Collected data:

-- pv_equiv track=rewrite | github.com/cfi2017/advent-of-code | 2020/day_4/main.py | parse
-- ===== SOURCE A (Python) =====
-- def parse(passport):
--     elements = passport.split(' ')
--     elements = map(lambda x: x.split('\n'), elements)
--     sublist = []
--     for list in elements:
--         for element in list:
--             sublist.append(element)
--     return sublist
-- ===== SOURCE B (Python) =====
-- def parse(passport):
--     return passport.replace(' ', '\n').split('\n')
-- ===== Notes on version B (the rewrite author's own statement) =====
-- stated objective: simpler
-- what changed: Replaces the split-on-space, per-piece split-on-newline and nested accumulation loop by one normalization pass (every space becomes a newline) followed by a single flat split on newlines.
import Mathlib
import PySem

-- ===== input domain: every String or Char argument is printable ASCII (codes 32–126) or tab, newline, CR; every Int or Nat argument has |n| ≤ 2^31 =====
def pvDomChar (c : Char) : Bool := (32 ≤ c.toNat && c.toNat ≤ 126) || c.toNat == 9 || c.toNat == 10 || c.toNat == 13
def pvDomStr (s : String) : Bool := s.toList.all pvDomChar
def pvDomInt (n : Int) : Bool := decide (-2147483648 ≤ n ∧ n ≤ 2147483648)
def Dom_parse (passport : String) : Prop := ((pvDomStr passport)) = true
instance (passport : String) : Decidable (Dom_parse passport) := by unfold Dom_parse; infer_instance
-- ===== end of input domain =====

-- B replaces A's split-on-space / per-piece split-on-newline / nested flattening loop
-- by one normalization (replace ' ' with '\n') followed by a single flat split: simpler.

-- ===== PORT A =====
-- passport.split(' '); map split('\n'); nested loop appending each element.
def parse (passport : String) : List String :=
  let elements := PySem.Chars.splitOn passport.toList " ".toList
  let elements2 := elements.map (fun x => PySem.Chars.splitOn x "\n".toList)
  let sublist := elements2.foldl (fun sub lst => lst.foldl (fun s e => s ++ [e]) sub)
      ([] : List (List Char))
  sublist.map String.ofList

-- ===== PORT B =====
-- passport.replace(' ', '\n').split('\n')
def parse_alt (passport : String) : List String :=
  (PySem.Chars.splitOn (PySem.Str.replace passport " " "\n").toList "\n".toList).map String.ofList

-- ===== PRECONDITION & SPEC =====
def Spec_parse (passport : String) (out : List String) : Prop := out = parse_alt passport
instance (passport : String) (out : List String) : Decidable (Spec_parse passport out) := by unfold Spec_parse; infer_instance

-- ===== CLAIM (what is proved, stated in full; the proofs are below) =====
def Claim_equal_parse : Prop := ∀ (passport : String), Dom_parse passport → Spec_parse passport (parse passport)

-- ===== LEMMAS AND PROOFS =====

-- split on a single-character separator, without fuel or accumulators
def sgo (c : Char) (cur : List Char) : List Char → List (List Char)
  | [] => [cur.reverse]
  | x :: t => if x = c then cur.reverse :: sgo c [] t else sgo c (x :: cur) t

lemma splitOn_go_single (c : Char) (l : List Char) : ∀ (fuel : Nat) (cur : List Char) (acc : List (List Char)),
    l.length ≤ fuel →
    PySem.Chars.splitOn.go [c] fuel l cur acc = acc.reverse ++ sgo c cur l := by
  induction l with
  | nil =>
    intro fuel cur acc h
    cases fuel <;> simp [PySem.Chars.splitOn.go, sgo]
  | cons x t ih =>
    intro fuel cur acc h
    cases fuel with
    | zero => simp at h
    | succ f =>
      simp only [PySem.Chars.splitOn.go]
      by_cases hx : c = x
      · subst hx
        simp only [List.isPrefixOf, Bool.and_true, beq_self_eq_true, if_pos]
        rw [show List.drop [c].length (c :: t) = t by simp]
        rw [ih f [] (cur.reverse :: acc) (by simpa using h)]
        simp [sgo]
      · have : [c].isPrefixOf (x :: t) = false := by
          simp [List.isPrefixOf]; exact hx
        rw [this]
        simp only [Bool.false_eq_true, if_false]
        rw [ih f (x :: cur) acc (by simpa using Nat.le_of_succ_le_succ h)]
        simp only [sgo]
        rw [if_neg (fun h' => hx h'.symm)]

lemma replace_go_single (a b : Char) (l : List Char) : ∀ (fuel : Nat) (acc : List Char),
    l.length ≤ fuel →
    PySem.Chars.replace.go [a] [b] fuel l acc
      = acc.reverse ++ l.map (fun x => if x = a then b else x) := by
  induction l with
  | nil => intro fuel acc h; cases fuel <;> simp [PySem.Chars.replace.go]
  | cons x t ih =>
    intro fuel acc h
    cases fuel with
    | zero => simp at h
    | succ f =>
      simp only [PySem.Chars.replace.go]
      by_cases hx : a = x
      · subst hx
        simp only [List.isPrefixOf, Bool.and_true, beq_self_eq_true, if_pos]
        rw [show List.drop [a].length (a :: t) = t by simp]
        rw [ih f ([b].reverse ++ acc) (by simpa using h)]
        simp
      · have hpre : [a].isPrefixOf (x :: t) = false := by
          simp [List.isPrefixOf]
          exact hx
        rw [hpre]
        simp only [Bool.false_eq_true, if_false]
        rw [ih f (x :: acc) (by simpa using Nat.le_of_succ_le_succ h)]
        simp only [List.map_cons]
        rw [if_neg (fun h' => hx h'.symm)]
        simp

lemma splitOn_single (c : Char) (l : List Char) :
    PySem.Chars.splitOn l [c] = sgo c [] l := by
  simpa using splitOn_go_single c l (l.length + 1) [] [] (by omega)

lemma replace_single (a b : Char) (l : List Char) :
    PySem.Chars.replace l [a] [b] = l.map (fun x => if x = a then b else x) := by
  simp only [PySem.Chars.replace, List.isEmpty_cons, Bool.false_eq_true, if_false]
  simpa using replace_go_single a b l l.length [] le_rfl

lemma sgo_ne_nil (c : Char) (cur l : List Char) : sgo c cur l ≠ [] := by
  induction l generalizing cur with
  | nil => simp [sgo]
  | cons x t ih => by_cases hx : x = c <;> simp [sgo, hx, ih]

lemma sgo_cur (c : Char) (cur l : List Char) :
    sgo c cur l = (cur.reverse ++ (sgo c [] l).headI) :: (sgo c [] l).tail := by
  induction l generalizing cur with
  | nil => simp [sgo]
  | cons x t ih =>
    by_cases hx : x = c
    · simp [sgo, hx]
    · simp only [sgo, if_neg hx]
      rw [ih (x :: cur), ih [x]]
      simp

lemma sgo_main (l : List Char) :
    sgo '\n' [] (l.map (fun x => if x = ' ' then '\n' else x))
      = (sgo ' ' [] l).flatMap (sgo '\n' []) := by
  induction l with
  | nil => simp [sgo]
  | cons x t ih =>
    by_cases hs : x = ' '
    · subst hs
      simp only [List.map_cons]
      simp only [sgo, ih]
      rfl
    · by_cases hn : x = '\n'
      · subst hn
        simp only [List.map_cons, if_neg hs]
        simp only [sgo, if_neg hs]
        rw [sgo_cur ' ' ['\n'] t]
        simp only [List.flatMap_cons]
        obtain ⟨h0, t0, h0t0⟩ : ∃ h0 t0, sgo ' ' [] t = h0 :: t0 := by
          rcases e : sgo ' ' [] t with _ | ⟨h0, t0⟩
          · exact absurd e (sgo_ne_nil _ _ _)
          · exact ⟨h0, t0, rfl⟩
        rw [h0t0] at ih ⊢
        simp only [List.headI, List.tail, List.reverse_cons, List.reverse_nil, List.nil_append,
          List.singleton_append]
        simp only [sgo]
        rw [ih]
        simp
      · simp only [List.map_cons, if_neg hs]
        simp only [sgo, if_neg hn, if_neg hs]
        rw [sgo_cur '\n' [x], sgo_cur ' ' [x]]
        obtain ⟨h0, t0, h0t0⟩ : ∃ h0 t0, sgo ' ' [] t = h0 :: t0 := by
          rcases e : sgo ' ' [] t with _ | ⟨h0, t0⟩
          · exact absurd e (sgo_ne_nil _ _ _)
          · exact ⟨h0, t0, rfl⟩
        obtain ⟨g0, g1, hg⟩ : ∃ g0 g1, sgo '\n' [] h0 = g0 :: g1 := by
          rcases e : sgo '\n' [] h0 with _ | ⟨g0, g1⟩
          · exact absurd e (sgo_ne_nil _ _ _)
          · exact ⟨g0, g1, rfl⟩
        rw [h0t0] at ih ⊢
        simp only [List.flatMap_cons, hg, List.cons_append] at ih
        simp only [List.reverse_cons, List.reverse_nil, List.nil_append, List.singleton_append,
          List.headI, List.tail, ih]
        have gx : sgo '\n' [] (x :: h0) = (x :: g0) :: g1 := by
          simp only [sgo, if_neg hn]
          rw [sgo_cur '\n' [x] h0, hg]
          simp
        simp [gx]

lemma foldl_nested_append (L : List (List (List Char))) (acc : List (List Char)) :
    L.foldl (fun sub lst => lst.foldl (fun s e => s ++ [e]) sub) acc = acc ++ L.flatten := by
  induction L generalizing acc with
  | nil => simp
  | cons h t ih =>
    rw [List.foldl_cons, ih, PySem.List.foldl_append_singleton]
    simp

-- ===== VERDICT (by name: the statement is the Claim_ definition above) =====
theorem parse_spec : Claim_equal_parse := by
  intro passport _
  unfold Spec_parse parse parse_alt
  have hsp : (" " : String).toList = [' '] := rfl
  have hnl : ("\n" : String).toList = ['\n'] := rfl
  rw [hsp, hnl, PySem.Str.toList_replace, hsp, hnl]
  rw [replace_single, splitOn_single, splitOn_single, sgo_main]
  simp only [foldl_nested_append, List.nil_append, List.flatMap_def]
  congr 1
  induction sgo ' ' [] passport.toList with
  | nil => rfl
  | cons h t ih => simp [splitOn_single]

**Activity**
Which of the lines above hold the word "piece"? Copy each one.

**Answer to the problem**
-- what changed: Replaces the split-on-space, per-piece split-on-newline and nested accumulation loop by one normalization pass (every space becomes a newline) followed by a single flat split on newlines.
-- B replaces A's split-on-space / per-piece split-on-newline / nested flattening loop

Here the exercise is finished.